■ Task brief ■
Give back exactly the lines of the data below, starting with the line that has "def altLoopC (parts" and going on through the line that has "ih ⊢; rw [ih]".

(Collected data entries)

-- pv_equiv track=rewrite | github.com/Qiskit/qiskit | qiskit/circuit/annotation.py | iter_namespaces
-- ===== SOURCE A (Python) =====
-- from typing import Literal, Iterator
--
-- def iter_namespaces(namespace: str) -> Iterator[str]:
--     """An iterator over all namespaces that can be used to lookup the given namespace.
--
--     This includes the namespace and all parents, including the root empty-string namespace.
--
--     Examples:
--
--     .. code-block:: python
--
--         from qiskit.circuit.annotation import iter_namespaces
--         assert list(iter_namespaces("hello.world")) == ["hello.world", "hello", ""]
--     """
--     while namespace:
--         yield namespace
--         split = namespace.rsplit(".", 1)
--         if len(split) == 1:
--             break
--         namespace = split[0]
--     yield ""
-- ===== SOURCE B (Python) =====
-- def iter_namespaces(namespace: str):
--     parts = namespace.split(".")
--     for i in range(len(parts), 0, -1):
--         prefix = ".".join(parts[:i])
--         if not prefix:
--             break
--         yield prefix
--     yield ""
-- ===== Notes on version B (the rewrite author's own statement) =====
-- stated objective: alternative
-- what changed: B splits the namespace into its dot-separated components once and reconstructs each ancestor by joining a shrinking prefix of that component list, instead of A's repeated rsplit-stripping of a running string.
import Mathlib
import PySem

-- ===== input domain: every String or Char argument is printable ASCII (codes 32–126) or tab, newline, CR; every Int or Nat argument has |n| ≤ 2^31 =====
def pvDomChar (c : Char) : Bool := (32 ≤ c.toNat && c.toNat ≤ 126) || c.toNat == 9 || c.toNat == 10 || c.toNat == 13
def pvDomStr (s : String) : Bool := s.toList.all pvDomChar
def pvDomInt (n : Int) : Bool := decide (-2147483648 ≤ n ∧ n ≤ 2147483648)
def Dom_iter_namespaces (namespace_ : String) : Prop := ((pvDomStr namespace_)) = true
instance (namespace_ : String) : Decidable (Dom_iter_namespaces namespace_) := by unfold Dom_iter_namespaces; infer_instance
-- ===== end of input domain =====

-- B rebuilds each ancestor namespace from a once-computed component list instead of A's
-- repeated rsplit-stripping of a running string; objective: alternative (same cost).

-- ===== PORT A =====
-- hand port of `rsplit('.', 1)`'s search for the split point: scanning the REVERSED string,
-- drop characters up to and including the first '.' (i.e. the LAST '.' of the string);
-- `none` means no '.' present (rsplit returned a single piece). Exact for a 1-char separator.
def dropAfterLastDot : List Char → Option (List Char)
  | [] => none
  | c :: rest => if c = '.' then some rest else dropAfterLastDot rest

theorem dropAfterLastDot_length : ∀ (xs r : List Char), dropAfterLastDot xs = some r → r.length < xs.length := by
  intro xs
  induction xs with
  | nil => intro r h; simp [dropAfterLastDot] at h
  | cons c rest ih =>
    intro r h
    simp only [dropAfterLastDot] at h
    split at h
    · cases h; simp
    · exact Nat.lt_trans (ih r h) (by simp)

-- the while-loop of A, on the char list of the running string:
-- while namespace: yield namespace; split at the last '.' (break if none); continue on the left part.
def iterA (cs : List Char) : List (List Char) :=
  if cs = [] then [[]]
  else
    cs :: (match h : dropAfterLastDot cs.reverse with
      | none => [[]]                      -- len(split) == 1: break, then yield ""
      | some r => iterA r.reverse)        -- namespace = split[0]
termination_by cs.length
decreasing_by
  have := dropAfterLastDot_length cs.reverse r h
  simpa using this

def iter_namespaces (namespace_ : String) : List String :=
  (iterA namespace_.toList).map String.mk

-- ===== PORT B =====
-- hand port of `namespace.split('.')` (exact for a 1-char separator)
def splitDot : List Char → List (List Char)
  | [] => [[]]
  | c :: rest =>
    if c = '.' then [] :: splitDot rest
    else
      match splitDot rest with
      | [] => [[c]]                       -- unreachable: splitDot never returns []
      | p :: ps => (c :: p) :: ps

-- hand port of `'.'.join(parts)`
def joinDot : List (List Char) → List Char
  | [] => []
  | [p] => p
  | p :: ps => p ++ '.' :: joinDot ps

-- the for-loop of B: i runs from parts.length down to 1; prefix = '.'.join(parts[:i]);
-- break on empty prefix; trailing yield "".
def altLoopC (parts : List (List Char)) : Nat → List (List Char)
  | 0 => [[]]
  | i + 1 =>
    let pre := joinDot (parts.take (i + 1))
    if pre = [] then [[]] else pre :: altLoopC parts i

def iter_namespaces_alt (namespace_ : String) : List String :=
  let parts := splitDot namespace_.toList
  (altLoopC parts parts.length).map String.mk

-- ===== PRECONDITION & SPEC =====
def Spec_iter_namespaces (namespace_ : String) (out : List String) : Prop := out = iter_namespaces_alt namespace_
instance (namespace_ : String) (out : List String) : Decidable (Spec_iter_namespaces namespace_ out) := by unfold Spec_iter_namespaces; infer_instance

-- ===== CLAIM (what is proved, stated in full; the proofs are below) =====
def Claim_equal_iter_namespaces : Prop := ∀ (namespace_ : String), Dom_iter_namespaces namespace_ → Spec_iter_namespaces namespace_ (iter_namespaces namespace_)

-- ===== LEMMAS AND PROOFS =====

theorem splitDot_ne_nil (cs : List Char) : splitDot cs ≠ [] := by
  cases cs with
  | nil => simp [splitDot]
  | cons c rest =>
    simp only [splitDot]
    split
    · simp
    · split <;> simp

theorem splitDot_no_dot (u : List Char) (h : '.' ∉ u) : splitDot u = [u] := by
  induction u with
  | nil => rfl
  | cons c rest ih =>
    simp only [List.mem_cons, not_or] at h
    have hc : ¬ c = '.' := fun hc => h.1 hc.symm
    simp [splitDot, hc, ih h.2]

theorem splitDot_append_dot (v u : List Char) (h : '.' ∉ u) :
    splitDot (v ++ '.' :: u) = splitDot v ++ [u] := by
  induction v with
  | nil => simp [splitDot, splitDot_no_dot u h]
  | cons c v ih =>
    simp only [List.cons_append, splitDot, ih]
    split
    · simp
    · cases hv : splitDot v with
      | nil => exact absurd hv (splitDot_ne_nil v)
      | cons p ps => simp

theorem joinDot_splitDot (cs : List Char) : joinDot (splitDot cs) = cs := by
  induction cs with
  | nil => rfl
  | cons c rest ih =>
    simp only [splitDot]
    split
    · rename_i hc
      subst hc
      cases hr : splitDot rest with
      | nil => exact absurd hr (splitDot_ne_nil rest)
      | cons p ps => rw [hr] at ih; simp [joinDot, ih]
    · cases hr : splitDot rest with
      | nil => exact absurd hr (splitDot_ne_nil rest)
      | cons p ps =>
        rw [hr] at ih
        cases ps with
        | nil => simp only [joinDot] at ih ⊢; rw [ih]
        | cons q qs =>
          simp only [joinDot, List.cons_append] at ih ⊢
          rw [ih]

theorem dropAfterLastDot_no_dot (r : List Char) (h : '.' ∉ r) : dropAfterLastDot r = none := by
  induction r with
  | nil => rfl
  | cons c rest ih =>
    simp only [List.mem_cons, not_or] at h
    have hc : ¬ c = '.' := fun hc => h.1 hc.symm
    simp only [dropAfterLastDot, if_neg hc]
    exact ih h.2

theorem dropAfterLastDot_append (r w : List Char) (h : '.' ∉ r) :
    dropAfterLastDot (r ++ '.' :: w) = some w := by
  induction r with
  | nil => simp [dropAfterLastDot]
  | cons c rest ih =>
    simp only [List.mem_cons, not_or] at h
    have hc : ¬ c = '.' := fun hc => h.1 hc.symm
    simp only [List.cons_append, dropAfterLastDot, if_neg hc]
    exact ih h.2

theorem exists_last_dot (cs : List Char) (h : '.' ∈ cs) :
    ∃ v u, cs = v ++ '.' :: u ∧ '.' ∉ u := by
  induction cs with
  | nil => simp at h
  | cons c rest ih =>
    by_cases hr : '.' ∈ rest
    · obtain ⟨v, u, hvu, hu⟩ := ih hr
      exact ⟨c :: v, u, by simp [hvu], hu⟩
    · have hc : c = '.' := by
        rcases List.mem_cons.mp h with h1 | h2
        · exact h1.symm
        · exact absurd h2 hr
      exact ⟨[], rest, by simp [hc], hr⟩

theorem iterA_nil : iterA [] = [[]] := by
  rw [iterA]
  simp

theorem iterA_no_dot (cs : List Char) (h : cs ≠ [])
    (hd : dropAfterLastDot cs.reverse = none) : iterA cs = [cs, []] := by
  rw [iterA, if_neg h]
  split
  · rfl
  · rename_i r heq
    rw [hd] at heq
    cases heq

theorem iterA_some (cs r : List Char) (h : cs ≠ [])
    (hd : dropAfterLastDot cs.reverse = some r) : iterA cs = cs :: iterA r.reverse := by
  rw [iterA, if_neg h]
  split
  · rename_i heq
    rw [hd] at heq
    cases heq
  · rename_i r' heq
    rw [hd] at heq
    injection heq with heq
    rw [heq]

theorem altLoopC_take (ps : List (List Char)) (u : List Char) :
    ∀ i, i ≤ ps.length → altLoopC (ps ++ [u]) i = altLoopC ps i := by
  intro i
  induction i with
  | zero => intro _; rfl
  | succ i ih =>
    intro hi
    simp only [altLoopC, List.take_append_of_le_length hi, ih (Nat.le_of_succ_le hi)]

theorem iterA_eq_alt : ∀ (cs : List Char),
    iterA cs = altLoopC (splitDot cs) (splitDot cs).length := by
  intro cs
  induction hn : cs.length using Nat.strong_induction_on generalizing cs with
  | _ n ih =>
  by_cases hnil : cs = []
  · subst hnil
    rw [iterA_nil]
    simp [splitDot, altLoopC, joinDot]
  · by_cases hdot : '.' ∈ cs
    · obtain ⟨v, u, hvu, hu⟩ := exists_last_dot cs hdot
      subst hvu
      have hsplit : splitDot (v ++ '.' :: u) = splitDot v ++ [u] := splitDot_append_dot v u hu
      have hdrop : dropAfterLastDot (v ++ '.' :: u).reverse = some v.reverse := by
        rw [show (v ++ '.' :: u).reverse = u.reverse ++ '.' :: v.reverse by simp]
        exact dropAfterLastDot_append u.reverse v.reverse (by simpa using hu)
      have hv : iterA v = altLoopC (splitDot v) (splitDot v).length :=
        ih v.length (by subst hn; simp) v rfl
      rw [iterA_some _ _ hnil hdrop, List.reverse_reverse, hv, hsplit]
      have hjoin : joinDot ((splitDot v ++ [u]).take ((splitDot v).length + 1)) = v ++ '.' :: u := by
        rw [List.take_of_length_le (by simp), ← hsplit, joinDot_splitDot]
      rw [show (splitDot v ++ [u]).length = (splitDot v).length + 1 by simp]
      rw [altLoopC, hjoin, if_neg (by simp)]
      rw [altLoopC_take (splitDot v) u (splitDot v).length (le_refl _)]
    · have hsplit : splitDot cs = [cs] := splitDot_no_dot cs hdot
      have hdrop : dropAfterLastDot cs.reverse = none :=
        dropAfterLastDot_no_dot cs.reverse (by simpa using hdot)
      rw [iterA_no_dot cs hnil hdrop, hsplit]
      simp [altLoopC, joinDot, hnil]

-- ===== VERDICT (by name: the statement is the Claim_ definition above) =====
theorem iter_namespaces_spec : Claim_equal_iter_namespaces := by
  intro namespace_ _
  unfold Spec_iter_namespaces iter_namespaces iter_namespaces_alt
  rw [iterA_eq_alt]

■ Solution to the problem ■
def altLoopC (parts : List (List Char)) : Nat → List (List Char)
  | 0 => [[]]
  | i + 1 =>
    let pre := joinDot (parts.take (i + 1))
    if pre = [] then [[]] else pre :: altLoopC parts i

def iter_namespaces_alt (namespace_ : String) : List String :=
  let parts := splitDot namespace_.toList
  (altLoopC parts parts.length).map String.mk

-- ===== PRECONDITION & SPEC =====
def Spec_iter_namespaces (namespace_ : String) (out : List String) : Prop := out = iter_namespaces_alt namespace_
instance (namespace_ : String) (out : List String) : Decidable (Spec_iter_namespaces namespace_ out) := by unfold Spec_iter_namespaces; infer_instance

-- ===== CLAIM (what is proved, stated in full; the proofs are below) =====
def Claim_equal_iter_namespaces : Prop := ∀ (namespace_ : String), Dom_iter_namespaces namespace_ → Spec_iter_namespaces namespace_ (iter_namespaces namespace_)

-- ===== LEMMAS AND PROOFS =====

theorem splitDot_ne_nil (cs : List Char) : splitDot cs ≠ [] := by
  cases cs with
  | nil => simp [splitDot]
  | cons c rest =>
    simp only [splitDot]
    split
    · simp
    · split <;> simp

theorem splitDot_no_dot (u : List Char) (h : '.' ∉ u) : splitDot u = [u] := by
  induction u with
  | nil => rfl
  | cons c rest ih =>
    simp only [List.mem_cons, not_or] at h
    have hc : ¬ c = '.' := fun hc => h.1 hc.symm
    simp [splitDot, hc, ih h.2]

theorem splitDot_append_dot (v u : List Char) (h : '.' ∉ u) :
    splitDot (v ++ '.' :: u) = splitDot v ++ [u] := by
  induction v with
  | nil => simp [splitDot, splitDot_no_dot u h]
  | cons c v ih =>
    simp only [List.cons_append, splitDot, ih]
    split
    · simp
    · cases hv : splitDot v with
      | nil => exact absurd hv (splitDot_ne_nil v)
      | cons p ps => simp

theorem joinDot_splitDot (cs : List Char) : joinDot (splitDot cs) = cs := by
  induction cs with
  | nil => rfl
  | cons c rest ih =>
    simp only [splitDot]
    split
    · rename_i hc
      subst hc
      cases hr : splitDot rest with
      | nil => exact absurd hr (splitDot_ne_nil rest)
      | cons p ps => rw [hr] at ih; simp [joinDot, ih]
    · cases hr : splitDot rest with
      | nil => exact absurd hr (splitDot_ne_nil rest)
      | cons p ps =>
        rw [hr] at ih
        cases ps with
        | nil => simp only [joinDot] at ih ⊢; rw [ih]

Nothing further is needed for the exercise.